> **What this task involves**
Exactly how many lines in the listing contain "refine"? Respond with the number and nothing more.

──────── Source data

-- ===== B-side lemmas: the greedy minimal-witness invariant =====
lemma pv_single_prefix_drop (b : List Char) (c : Char) (v : Nat) :
    [c] <+: b.drop v ↔ v < b.length ∧ b.getD v ' ' = c := by
  constructor
  · rintro ⟨t, ht⟩
    have hv : v < b.length := by
      by_contra hle
      rw [List.drop_eq_nil_iff.mpr (by omega)] at ht
      simp at ht
    have hh : (b.drop v).head? = some c := by rw [← ht]; simp
    rw [List.head?_drop, List.getElem?_eq_getElem hv] at hh
    refine ⟨hv, ?_⟩
    rw [List.getD_eq_getElem?_getD, List.getElem?_eq_getElem hv]
    simp only [Option.getD_some]
    simpa using hh
  · rintro ⟨hv, hc⟩
    rw [List.getD_eq_getElem?_getD, List.getElem?_eq_getElem hv] at hc
    simp only [Option.getD_some] at hc
    refine ⟨b.drop (v+1), ?_⟩
    rw [List.drop_eq_getElem_cons hv]
    simp [hc]
lemma pv_single_infix (c : Char) (l : List Char) : [c] <:+: l ↔ c ∈ l := by
  constructor
  · intro h
    exact h.subset (by simp)
  · intro h
    obtain ⟨l1, l2, rfl⟩ := List.append_of_mem h
    exact ⟨l1, l2, by simp⟩
lemma pv_mem_drop_iff (b : List Char) (c : Char) (p : Nat) :
    c ∈ b.drop p ↔ ∃ v, p ≤ v ∧ v < b.length ∧ b.getD v ' ' = c := by
  constructor
  · intro hm
    obtain ⟨i, hi, hc⟩ := List.mem_iff_getElem.mp hm
    have hi' : p + i < b.length := by
      have h2 := hi
      rw [List.length_drop] at h2
      omega
    refine ⟨p + i, by omega, hi', ?_⟩
    have hsome : b[p + i]? = some c := by
      rw [← List.getElem?_drop, List.getElem?_eq_getElem hi, hc]
    rw [List.getD_eq_getElem?_getD, hsome]
    rfl
  · rintro ⟨v, hpv, hv, hc⟩
    rw [List.getD_eq_getElem?_getD, List.getElem?_eq_getElem hv] at hc
    simp only [Option.getD_some] at hc
    have hm : (b.drop p)[v - p]? = some c := by
      rw [List.getElem?_drop, show p + (v - p) = v by omega, List.getElem?_eq_getElem hv, hc]
    exact List.mem_of_getElem? hm
lemma pvAdvance_some (b : List Char) (ch : Char) (p t : Nat) (hp : p ≤ b.length)
    (h : pvAdvance b (some p) ch = some t) :
    ∃ u, t = u + 1 ∧ p ≤ u ∧ u < b.length ∧ b.getD u ' ' = ch ∧
      ∀ v, p ≤ v → v < u → b.getD v ' ' ≠ ch := by
  unfold pvAdvance at h
  simp only at h
  by_cases hne : PySem.Chars.findFrom b [ch] (p : Int) none = -1
  · rw [if_pos hne] at h; simp at h
  · rw [if_neg hne] at h
    simp only [Option.some.injEq] at h
    obtain ⟨h1, h2, h3⟩ := PySem.Chars.findFrom_natCast_spec b [ch] p hp hne
    set f := PySem.Chars.findFrom b [ch] (p : Int) none with hf
    have hpref := (pv_single_prefix_drop b ch f.toNat).mp h2
    refine ⟨f.toNat, h.symm, by omega, hpref.1, hpref.2, ?_⟩
    intro v hv1 hv2 hc
    exact h3 v (by exact_mod_cast hv1) hv2 ((pv_single_prefix_drop b ch v).mpr ⟨by omega, hc⟩)
lemma pvAdvance_none (b : List Char) (ch : Char) (p : Nat) (hp : p ≤ b.length)
    (h : pvAdvance b (some p) ch = none) :
    ∀ v, p ≤ v → v < b.length → b.getD v ' ' ≠ ch := by
  unfold pvAdvance at h
  simp only at h
  by_cases hne : PySem.Chars.findFrom b [ch] (p : Int) none = -1
  · have := (PySem.Chars.findFrom_natCast_eq_neg_one_iff b [ch] p hp).mp hne
    intro v hv1 hv2 hc
    exact this ((pv_single_infix ch (b.drop p)).mpr
      ((pv_mem_drop_iff b ch p).mpr ⟨v, hv1, hv2, hc⟩))
  · rw [if_neg hne] at h; simp at h
-- the "increase" lemma: a jump in the LCS of prefixes when one char of a is added comes from a match
lemma pvLS_incr (a b : List Char) (i k : Nat) : ∀ j, k + 1 ≤ pvLS a b (i+1) j →
    pvLS a b i j ≤ k → ∃ t, t < j ∧ b.getD t ' ' = a.getD i ' ' ∧ k ≤ pvLS a b i t := by
  intro j
  induction j with
  | zero => intro h1 _; rw [pvLS_zero_right] at h1; omega
  | succ j ih =>
    intro h1 h2
    rw [pvLS_succ_succ] at h1
    by_cases hc : a.getD i ' ' = b.getD j ' '
    · rw [if_pos hc] at h1
      exact ⟨j, by omega, hc.symm, by omega⟩
    · rw [if_neg hc] at h1
      have hm1 : pvLS a b i j ≤ pvLS a b i (j+1) := pvLS_mono a b le_rfl (by omega)
      have h1' : k + 1 ≤ pvLS a b (i+1) j := by
        rcases max_le_iff.mp (le_refl (max (pvLS a b i (j+1)) (pvLS a b (i+1) j))) with _
        rcases le_max_iff.mp h1 with hx | hx
        · omega
        · exact hx
      obtain ⟨t, ht1, ht2, ht3⟩ := ih h1' (by omega)
      exact ⟨t, by omega, ht2, ht3⟩
-- state invariant: s is the least number of leading chars of b containing a
-- length-k common subsequence with a's first i chars (none if impossible)
def pvInv (a b : List Char) (k i : Nat) (s : Option Nat) : Prop :=
  match s with
  | none => ∀ j, j ≤ b.length → pvLS a b i j < k
  | some v => v ≤ b.length ∧ k ≤ pvLS a b i v ∧ ∀ j, j < v → pvLS a b i j < k
lemma pvStep (a b : List Char) (k i : Nat) (hi : i < a.length) (sp s : Option Nat)
    (hsp : pvInv a b k i sp) (hs : pvInv a b (k+1) i s) :
    pvInv a b (k+1) (i+1) (pvPMin s (pvAdvance b sp (a.getD i ' '))) := by
  set c := a.getD i ' ' with hc
  set f := pvAdvance b sp c with hfdef
  -- each candidate achieves the value
  have hA : ∀ v, s = some v → v ≤ b.length ∧ k + 1 ≤ pvLS a b (i+1) v := by
    intro v hv
    rw [hv] at hs
    exact ⟨hs.1, le_trans hs.2.1 (pvLS_mono a b (by omega) le_rfl)⟩
  have hB : ∀ w, f = some w → w ≤ b.length ∧ k + 1 ≤ pvLS a b (i+1) w := by
    intro w hw
    cases hsp' : sp with
    | none =>
      rw [hfdef, hsp'] at hw
      simp [pvAdvance] at hw
    | some p =>
      rw [hsp'] at hsp
      obtain ⟨hpm, hkp, _⟩ := hsp
      have hw' : pvAdvance b (some p) c = some w := by rw [← hsp', ← hfdef]; exact hw
      obtain ⟨u, rfl, hpu, hum, hbu, _⟩ := pvAdvance_some b c p w hpm hw'
      refine ⟨by omega, ?_⟩
      rw [pvLS_succ_succ, hbu, if_pos rfl]
      have : k ≤ pvLS a b i u := le_trans hkp (pvLS_mono a b le_rfl hpu)
      omega
  -- lower bound: any j achieving k+1 at i+1 dominates the computed minimum
  have hL : ∀ j, j ≤ b.length → k + 1 ≤ pvLS a b (i+1) j →
      ∃ w, pvPMin s f = some w ∧ w ≤ j := by
    intro j hjm hj
    by_cases hij : k + 1 ≤ pvLS a b i j
    · -- s itself must be some v ≤ j
      cases hsv : s with
      | none => rw [hsv] at hs; exact absurd hij (by have := hs j hjm; omega)
      | some v =>
        rw [hsv] at hs
        have hvj : v ≤ j := by
          by_contra hlt
          have := hs.2.2 j (by omega)
          omega
        cases hfv : f with
        | none => exact ⟨v, rfl, hvj⟩
        | some w => exact ⟨min v w, rfl, le_trans (min_le_left _ _) hvj⟩
    · obtain ⟨t, htj, htc, htk⟩ := pvLS_incr a b i k j hj (by omega)
      -- sp must be some p ≤ t, and the first c at ≥ p is at ≤ t
      cases hsp' : sp with
      | none =>
        rw [hsp'] at hsp
        exact absurd htk (by have := hsp t (by omega); omega)
      | some p =>
        rw [hsp'] at hsp
        obtain ⟨hpm, hkp, hmin⟩ := hsp
        have hpt : p ≤ t := by
          by_contra hlt
          have := hmin t (by omega)
          omega
        cases hfv : f with
        | none =>
          have hfv' : pvAdvance b (some p) c = none := by rw [← hsp', ← hfdef]; exact hfv
          exact absurd htc (pvAdvance_none b c p hpm hfv' t hpt (by omega))
        | some w =>
          have hfv' : pvAdvance b (some p) c = some w := by rw [← hsp', ← hfdef]; exact hfv
          obtain ⟨u, rfl, hpu, hum, hbu, humin⟩ := pvAdvance_some b c p w hpm hfv'
          have hut : u ≤ t := by
            by_contra hlt
            exact humin t hpt (by omega) htc
          have hwj : u + 1 ≤ j := by omega
          cases hsv : s with
          | none => exact ⟨u+1, rfl, hwj⟩
          | some v => exact ⟨min v (u+1), rfl, le_trans (min_le_right _ _) hwj⟩
  -- assemble
  cases hr : pvPMin s f with
  | none =>
    intro j hjm
    by_contra hge
    obtain ⟨w, hw, _⟩ := hL j hjm (by omega)
    rw [hr] at hw
    exact absurd hw (by simp)
  | some w =>
    have hach : w ≤ b.length ∧ k + 1 ≤ pvLS a b (i+1) w := by
      cases hsv : s with
      | none =>
        cases hfv : f with
        | none => rw [hsv, hfv] at hr; simp [pvPMin] at hr
        | some w' =>
          rw [hsv, hfv] at hr
          simp only [pvPMin, Option.some.injEq] at hr
          exact hr ▸ hB w' hfv
      | some v =>
        cases hfv : f with
        | none =>
          rw [hsv, hfv] at hr
          simp only [pvPMin, Option.some.injEq] at hr
          exact hr ▸ hA v hsv
        | some w' =>
          rw [hsv, hfv] at hr
          simp only [pvPMin, Option.some.injEq] at hr
          rcases min_cases v w' with ⟨he, _⟩ | ⟨he, _⟩
          · rw [← hr, he]; exact hA v hsv
          · rw [← hr, he]; exact hB w' hfv
    refine ⟨hach.1, hach.2, ?_⟩
    intro j hjw
    by_contra hge
    obtain ⟨w', hw', hwj⟩ := hL j (by omega) (by omega)
    rw [hr] at hw'
    simp only [Option.some.injEq] at hw'
    omega
lemma pvFoldInv (a b : List Char) : ∀ (d i : Nat) (st : Option Nat × Option Nat × Option Nat),
    a.length - i = d → i ≤ a.length →
    pvInv a b 1 i st.1 → pvInv a b 2 i st.2.1 → pvInv a b 3 i st.2.2 →
    pvInv a b 1 a.length ((a.drop i).foldl (pvStepFn b) st).1 ∧
    pvInv a b 2 a.length ((a.drop i).foldl (pvStepFn b) st).2.1 ∧
    pvInv a b 3 a.length ((a.drop i).foldl (pvStepFn b) st).2.2 := by
  intro d
  induction d with
  | zero =>
    intro i st hd hi h1 h2 h3
    obtain rfl : i = a.length := by omega
    rw [List.drop_length]
    simp only [List.foldl_nil]
    exact ⟨h1, h2, h3⟩
  | succ d ihd =>
    intro i st hd hi h1 h2 h3
    have hlt : i < a.length := by omega
    rw [List.drop_eq_getElem_cons hlt, List.foldl_cons]
    have hch : a[i] = a.getD i ' ' := by
      rw [List.getD_eq_getElem?_getD, List.getElem?_eq_getElem hlt]
      rfl
    have h0 : pvInv a b 0 i (some 0) :=
      ⟨by omega, by omega, fun j hj => by omega⟩
    refine ihd (i+1) _ (by omega) (by omega) ?_ ?_ ?_
    · have := pvStep a b 0 i hlt (some 0) st.1 h0 h1
      simpa [pvStepFn, hch] using this
    · have := pvStep a b 1 i hlt st.1 st.2.1 h1 h2
      simpa [pvStepFn, hch] using this
    · have := pvStep a b 2 i hlt st.2.1 st.2.2 h2 h3
      simpa [pvStepFn, hch] using this
lemma pvShares3_eq (a b : List Char) :
    pvShares3 a b = decide (3 ≤ pvLS a b a.length b.length) := by
  unfold pvShares3
  have hnone : ∀ k, 1 ≤ k → pvInv a b k 0 (none : Option Nat) := by
    intro k hk j hj
    simp only [pvLS]
    omega
  have hF := pvFoldInv a b a.length 0 (none, none, none) (by omega) (by omega)
    (hnone 1 (by omega)) (hnone 2 (by omega)) (hnone 3 (by omega))
  rw [List.drop_zero] at hF
  obtain ⟨_, _, h3⟩ := hF
  cases hs : (a.foldl (pvStepFn b) (none, none, none)).2.2 with
  | none =>
    rw [hs] at h3
    have := h3 b.length le_rfl
    simp [hs, decide_eq_false (by omega : ¬ 3 ≤ pvLS a b a.length b.length)]
  | some v =>
    rw [hs] at h3
    have : 3 ≤ pvLS a b a.length b.length :=
      le_trans h3.2.1 (pvLS_mono a b le_rfl h3.1)
    simp [hs, decide_eq_true this]
lemma pv_prefix_imp (l r : List Char) (h : (3:Int) ≤ common_prefix_len l r) :
    3 ≤ pvLS l r l.length r.length := by
  unfold common_prefix_len at h
  have h3 : 3 ≤ common_prefix_loop l r (min l.length r.length) 0 := by exact_mod_cast h
  obtain ⟨hm, hc⟩ := common_prefix_loop_spec l r (min l.length r.length) 0
  have hmax : 3 ≤ min l.length r.length := le_trans h3 (hm (by omega))
  have hdg : 3 ≤ pvLS l r 3 3 :=
    pvLS_diag l r 3 (fun k hk => hc k (by omega) (by omega))
  exact le_trans hdg (pvLS_mono l r (by omega) (by omega))
lemma pv_pred_eq (l r : List Char) :
    (decide ((3:Int) ≤ common_prefix_len l r) ||
     decide ((3:Int) ≤ longest_common_subsequence_len l r)) = pvShares3 l r := by
  rw [pvShares3_eq, lcsA_eq]
  by_cases hp : (3:Int) ≤ common_prefix_len l r
  · rw [decide_eq_true hp]
    have := pv_prefix_imp l r hp
    rw [decide_eq_true this]
    simp
  · rw [decide_eq_false hp]
    simp only [Bool.false_or]
    by_cases hq : 3 ≤ pvLS l r l.length r.length
    · rw [decide_eq_true hq, decide_eq_true (by exact_mod_cast hq : (3:Int) ≤ (pvLS l r l.length r.length : Int))]
    · rw [decide_eq_false hq, decide_eq_false (by exact_mod_cast hq : ¬ (3:Int) ≤ (pvLS l r l.length r.length : Int))]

────────────────

> **Problem solution**
7